Autumnal Leaves
Day 285 of A Year of War and Peace
Aspiration is often so many autumnal leaves. Napoleon knows this now. Just yesterday he stood as the master of Moscow, lording his plans for progress and the proclamations necessary to effectuate them over the populace as if he were the world’s legislator. It’s easy to see how he convinced himself he had the potency to fill that seat of power. His personal history, after all, what with all the conquest and everything, seemed to direct him to that position. Just as easy as leaves bud and grow, however, so too do they fall.
Pretty much all of Napoleon’s plans fall apart today. “All these measures, efforts, and plans” Tolstoy writes, “which were not at all worse than others issued in similar circumstances — did not affect the essence of the matter but, like the hands of a clock detached from the mechanism, swung about in an arbitrary and aimless way without engaging the cogwheels.”
This failure provokes Napoleon and fills him with a bilious desire to punish the Russians for their recalcitrance. He withdraws from Moscow to pursue the Russian army.

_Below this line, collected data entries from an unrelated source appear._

-- pv_equiv track=rewrite | github.com/notjackl3/sop-ify | utils.py | identify_changes
-- ===== SOURCE A (Python) =====
-- from typing import List, Tuple
--
-- def identify_changes(old: List[Tuple], new: List[Tuple]) -> Tuple[List, List, List, List]:
--     matched = []
--     changed = []
--     added = []
--     deleted = []
--
--     used_new_indices = set()
--     used_old_indices = set()
--
--     for i, old_item in enumerate(old):
--         for j, new_item in enumerate(new):
--             if j in used_new_indices:
--                 continue
--             if old_item == new_item:
--                 matched.append(old_item)
--                 used_new_indices.add(j)
--                 used_old_indices.add(i)
--                 break
--
--     for i, old_item in enumerate(old):
--         if i in used_old_indices:
--             continue
--         for j, new_item in enumerate(new):
--             if j in used_new_indices:
--                 continue
--             if old_item[0] == new_item[0]:
--                 changed.append((old_item, new_item))
--                 used_new_indices.add(j)
--                 used_old_indices.add(i)
--                 break
--
--     for i, old_item in enumerate(old):
--         if i not in used_old_indices:
--             deleted.append(old_item)
--
--     for j, new_item in enumerate(new):
--         if j not in used_new_indices:
--             added.append(new_item)
--
--     return matched, changed, added, deleted
-- ===== SOURCE B (Python) =====
-- def identify_changes(old, new):
--     # Index queues over `new` (by full value, then by first field); each old item
--     # pops the first unused candidate from its queue instead of rescanning `new`.
--     by_value = {}
--     for j, item in enumerate(new):
--         by_value.setdefault(tuple(item), []).append(j)
--     used_new = set()
--     matched = []
--     remaining = []
--     for item in old:
--         q = by_value.get(tuple(item))
--         if q:
--             used_new.add(q.pop(0))
--             matched.append(item)
--         else:
--             remaining.append(item)
--     by_key = {}
--     for j, item in enumerate(new):
--         if j not in used_new:
--             by_key.setdefault(item[0], []).append((j, item))
--     changed = []
--     deleted = []
--     for item in remaining:
--         q = by_key.get(item[0])
--         if q:
--             j, nitem = q.pop(0)
--             used_new.add(j)
--             changed.append((item, nitem))
--         else:
--             deleted.append(item)
--     added = [item for j, item in enumerate(new) if j not in used_new]
--     return matched, changed, added, deleted
-- ===== Notes on version B (the rewrite author's own statement) =====
-- stated objective: alternative
-- what changed: Instead of rescanning `new` for each old item with used-index skip sets, B builds ordered index queues (by full value, then by first field) once and pops the first unused candidate from the matching queue.
-- outside the precondition, e.g. on identify_changes([()], []): A returns ([], [], [], [()]), B raises IndexError; on identify_changes([()], [()]): A returns ([()], [], [], []), B returns ([()], [], [], [])
import Mathlib
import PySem

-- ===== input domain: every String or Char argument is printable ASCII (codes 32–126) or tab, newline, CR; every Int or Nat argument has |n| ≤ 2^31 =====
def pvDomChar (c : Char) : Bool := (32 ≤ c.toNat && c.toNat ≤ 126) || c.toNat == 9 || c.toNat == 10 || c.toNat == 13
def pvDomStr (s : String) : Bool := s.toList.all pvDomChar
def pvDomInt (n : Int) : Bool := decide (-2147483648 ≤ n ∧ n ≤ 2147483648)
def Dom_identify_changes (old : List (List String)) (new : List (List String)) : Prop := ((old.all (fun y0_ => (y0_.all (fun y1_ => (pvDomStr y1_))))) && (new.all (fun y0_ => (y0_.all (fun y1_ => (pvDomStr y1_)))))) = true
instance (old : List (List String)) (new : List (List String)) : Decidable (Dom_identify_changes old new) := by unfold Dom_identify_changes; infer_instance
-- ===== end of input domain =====
-- pv_equiv track=rewrite | github.com/alpparkan/leetcode | python/1162-as-far-from-land-as-possible.py | maxDistance_reverted
-- ===== SOURCE A (Python) =====
-- from collections import deque
-- from typing import List
--
-- def maxDistance_reverted(grid: List[List[int]]) -> int:
--     q = deque()
--     for r in range(len(grid)):
--         for c in range(len(grid[0])):
--             if grid[r][c] == 1:
--                 q.append((r, c))
--
--     res = -1
--     if len(q) == len(grid) * len(grid[0]) or len(q) == 0:
--         return -1
--     directions = [[1, 0], [-1, 0], [0, 1], [0, -1]]
--     while q:
--         for _ in range(len(q)):
--             r, c = q.popleft()
--             for dir in directions:
--                 row = r + dir[0]
--                 col = c + dir[1]
--                 if (row not in range(len(grid)) or col not in range(len(grid[0]))
--                     or grid[row][col] == 1):
--                     continue
--                 q.append((row, col))
--                 grid[row][col] = 1
--         res += 1
--
--     return res
-- ===== SOURCE B (Python) =====
-- def maxDistance_reverted(grid):
--     rows, cols = len(grid), len(grid[0])
--     land = [(r, c) for r in range(rows) for c in range(cols) if grid[r][c] == 1]
--     if len(land) == 0 or len(land) == rows * cols:
--         return -1
--     return max(
--         min(abs(r - lr) + abs(c - lc) for lr, lc in land)
--         for r in range(rows) for c in range(cols) if grid[r][c] != 1
--     )
-- ===== Notes on version B (the rewrite author's own statement) =====
-- stated objective: simpler
-- what changed: A's multi-source BFS with a queue, level counting and in-place marking of grid cells is replaced by a direct computation: max over water cells of the min Manhattan distance to any land cell (valid because the grid graph is a full rectangle, so BFS distance equals Manhattan distance); B does not mutate grid, so equivalence is about the return value only.
import Mathlib
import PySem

The withdrawal is so hasty Tolstoy compares the movements of the French from this moment forward as to the dying leaps and shudders of a dying animal.
It’s clear Tolstoy wants us to compare Napoleon and Kutuzov. Kutuzov is the consummate Buddha warrior, accepting the flow of time and events and tacking his action to them undesirously. Napoleon, on the other hand, desires to command the flow of time and events himself. Soon he’ll meet the disappointment born of that desire.
DAILY MEDITATION
Remember that following desire promises the attainment of that of which you are desirous; and aversion promises the avoiding that to which you are averse. However, he who fails to obtain the object of his desire is disappointed, and he who incurs the object of his aversion wretched. If, then, you confine your aversion to those objects only which are contrary to the natural use of your faculties, which you have in your own control, you will never incur anything to which you are averse. […] Remove aversion, then, from all things that are not in our control, and transfer it to things contrary to the nature of what is in our control. But, for the present, totally suppress desire: for, if you desire any of the things which are not in your own control, you must necessarily be disappointed; and of those which are, and which it would be laudable to desire, nothing is yet in your possession. Use only the appropriate actions of pursuit and avoidance; and even these lightly, and with gentleness and reservation.